ABOUT THIS TASK:
In the listing below, find the line holding "lemma stepB_spec (rows" and the line holding "simp only [stepB, width_eq, zip_map_map]". Write out those two lines and all lines between, exactly, and nothing more.

ENTRIES PROVIDED:
lemma foldl_max_filter (rows : List (List String)) (i : Nat) (acc : Nat) :
    ((rows.filter (fun r => decide (i < r.length))).map
        (fun r => lenN (r.getD i ""))).foldl max acc
      = ((rows.map (fun r => r.map lenN)).map (fun l => l.getD i 0)).foldl max acc := by
  induction rows generalizing acc with
  | nil => rfl
  | cons r t ih =>
    by_cases h : i < r.length
    · rw [List.filter_cons_of_pos (by simpa using h), List.map_cons, List.foldl_cons,
        List.map_cons, List.map_cons, List.foldl_cons, ih]
      congr 2
      simp [lenN, List.getD_eq_getElem?_getD, h]
    · rw [List.filter_cons_of_neg (by simpa using h), List.map_cons, List.map_cons,
        List.foldl_cons, ih]
      have hz : (r.map lenN).getD i 0 = 0 := by
        simp [List.getD_eq_getElem?_getD, List.getElem?_eq_none
          (by simpa using (Nat.le_of_not_lt h) : (r.map lenN).length ≤ i)]
      rw [hz, Nat.max_zero]

-- B's per-column width equals A's col_len entry
lemma width_eq (rows : List (List String)) (j : Nat) :
    PySem.List.maxD ((rows.map (fun r => r[j]?)).filterMap
        (fun c => c.map (fun s => (PySem.Str.len s).toNat))) (fun x => x) 0
      = (widthsOf rows).getD j 0 := by
  have : (fun (s : String) => (PySem.Str.len s).toNat) = lenN := rfl
  rw [this, maxD_id_eq_foldl, filterMap_col, foldl_max_filter, widthsOf,
    getD_foldl_mergeW]
  rfl

lemma zip_map_map {α β γ δ : Type} (l : List α) (f : α → β) (g : α → γ) (h : β × γ → δ) :
    ((l.map f).zip (l.map g)).map h = l.map (fun x => h (f x, g x)) := by
  induction l with
  | nil => rfl
  | cons x t ih => simp [ih]

lemma cjoin_snoc (s : List Char) (xs : List (List Char)) (x : List Char) :
    PySem.Chars.join s (xs ++ [x])
      = if xs.isEmpty then x else PySem.Chars.join s xs ++ s ++ x := by
  induction xs with
  | nil => simp [PySem.Chars.join_singleton]
  | cons y t ih =>
    cases t with
    | nil => simp [PySem.Chars.join_cons_cons, PySem.Chars.join_singleton]
    | cons z t2 =>
      simp only [List.cons_append, PySem.Chars.join_cons_cons]
      rw [show z :: (t2 ++ [x]) = (z :: t2) ++ [x] from rfl, ih]
      simp [List.append_assoc]

lemma join_snoc (xs : List String) (x : String) :
    PySem.Str.join " " (xs ++ [x])
      = if xs.isEmpty then x else PySem.Str.join " " xs ++ " " ++ x := by
  apply String.toList_injective
  by_cases h : xs.isEmpty
  · simp [PySem.Str.toList_join, List.isEmpty_iff.mp h]
  · simp only [h, if_neg, Bool.false_eq_true, not_false_iff, PySem.Str.toList_join,
      List.map_append, List.map_cons, List.map_nil, cjoin_snoc, String.toList_append]
    have h2 : (xs.map String.toList).isEmpty = false := by cases xs <;> simp_all
    simp [h2]

lemma renderTake_zero (W : List Nat) (r : List String) : renderTake W r 0 = "" := rfl

lemma renderTake_succ_of_lt (W : List Nat) (r : List String) (j : Nat) (h : j < r.length) :
    renderTake W r (j + 1)
      = if j == 0 then pyLJust r[j] (W.getD j 0)
        else renderTake W r j ++ " " ++ pyRJust r[j] (W.getD j 0) := by
  simp only [renderTake]
  have he : (PySem.List.enumerate r)[j]? = some ((j : Int), r[j]) := by
    rw [PySem.List.getElem?_enumerate, List.getElem?_eq_getElem h]
    simp
  rw [List.take_succ, he]
  simp only [Option.toList_some, List.map_append, List.map_cons, List.map_nil]
  rw [join_snoc]
  have hpad : padFn W ((j : Int), r[j])
      = if j == 0 then pyLJust r[j] (W.getD j 0) else pyRJust r[j] (W.getD j 0) := by
    simp only [padFn, PySem.List.pyGetD_natCast]
    by_cases hj : j = 0 <;> simp [hj]
  by_cases hj : j = 0
  · subst hj
    rw [show (0:Int) = ((0:Nat):Int) from rfl, hpad]
    simp [List.getD_eq_getElem?_getD]
  · have hlen : (((PySem.List.enumerate r).take j).map (padFn W)).isEmpty = false := by
      rw [List.isEmpty_eq_false_iff]
      simp only [ne_eq, List.map_eq_nil_iff, List.take_eq_nil_iff]
      push_neg
      constructor
      · omega
      · rw [← List.length_pos_iff, PySem.List.length_enumerate]; omega
    rw [hlen]
    simp [hpad, hj]

lemma renderTake_of_le (W : List Nat) (r : List String) (j : Nat) (h : r.length ≤ j) :
    renderTake W r j = renderTake W r r.length := by
  simp only [renderTake]
  rw [List.take_of_length_le (by rw [PySem.List.length_enumerate]; omega),
    List.take_of_length_le (by rw [PySem.List.length_enumerate])]

lemma stepB_spec (rows : List (List String)) (j : Nat) :
    stepB rows (rows.map (fun r => renderTake (widthsOf rows) r j)) j
      = rows.map (fun r => renderTake (widthsOf rows) r (j + 1)) := by
  simp only [stepB, width_eq, zip_map_map]
  apply List.map_congr_left
  intro r _
  by_cases h : j < r.length
  · rw [List.getElem?_eq_getElem h]
    simp only [renderTake_succ_of_lt (widthsOf rows) r j h]
  · rw [List.getElem?_eq_none (by omega)]
    have h1 : renderTake (widthsOf rows) r (j + 1) = renderTake (widthsOf rows) r j :=
      (renderTake_of_le (widthsOf rows) r (j+1) (by omega)).trans
        (renderTake_of_le (widthsOf rows) r j (by omega)).symm
    rw [h1]

lemma fold_range_spec (rows : List (List String)) (n : Nat) :
    (List.range n).foldl (stepB rows) (rows.map (fun _ => ""))
      = rows.map (fun r => renderTake (widthsOf rows) r n) := by
  induction n with
  | zero => simp [renderTake_zero]
  | succ m ih => rw [List.range_succ, List.foldl_append, ih, List.foldl_cons, List.foldl_nil,
      stepB_spec]

lemma renderTake_full (W : List Nat) (r : List String) (n : Nat) (h : r.length ≤ n) :
    renderTake W r n = PySem.Str.join " " ((PySem.List.enumerate r).map (padFn W)) := by
  rw [renderTake_of_le W r n h]
  simp only [renderTake]
  rw [List.take_of_length_le (by rw [PySem.List.length_enumerate])]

SOLUTION FOR THIS PROBLEM:
lemma stepB_spec (rows : List (List String)) (j : Nat) :
    stepB rows (rows.map (fun r => renderTake (widthsOf rows) r j)) j
      = rows.map (fun r => renderTake (widthsOf rows) r (j + 1)) := by
  simp only [stepB, width_eq, zip_map_map]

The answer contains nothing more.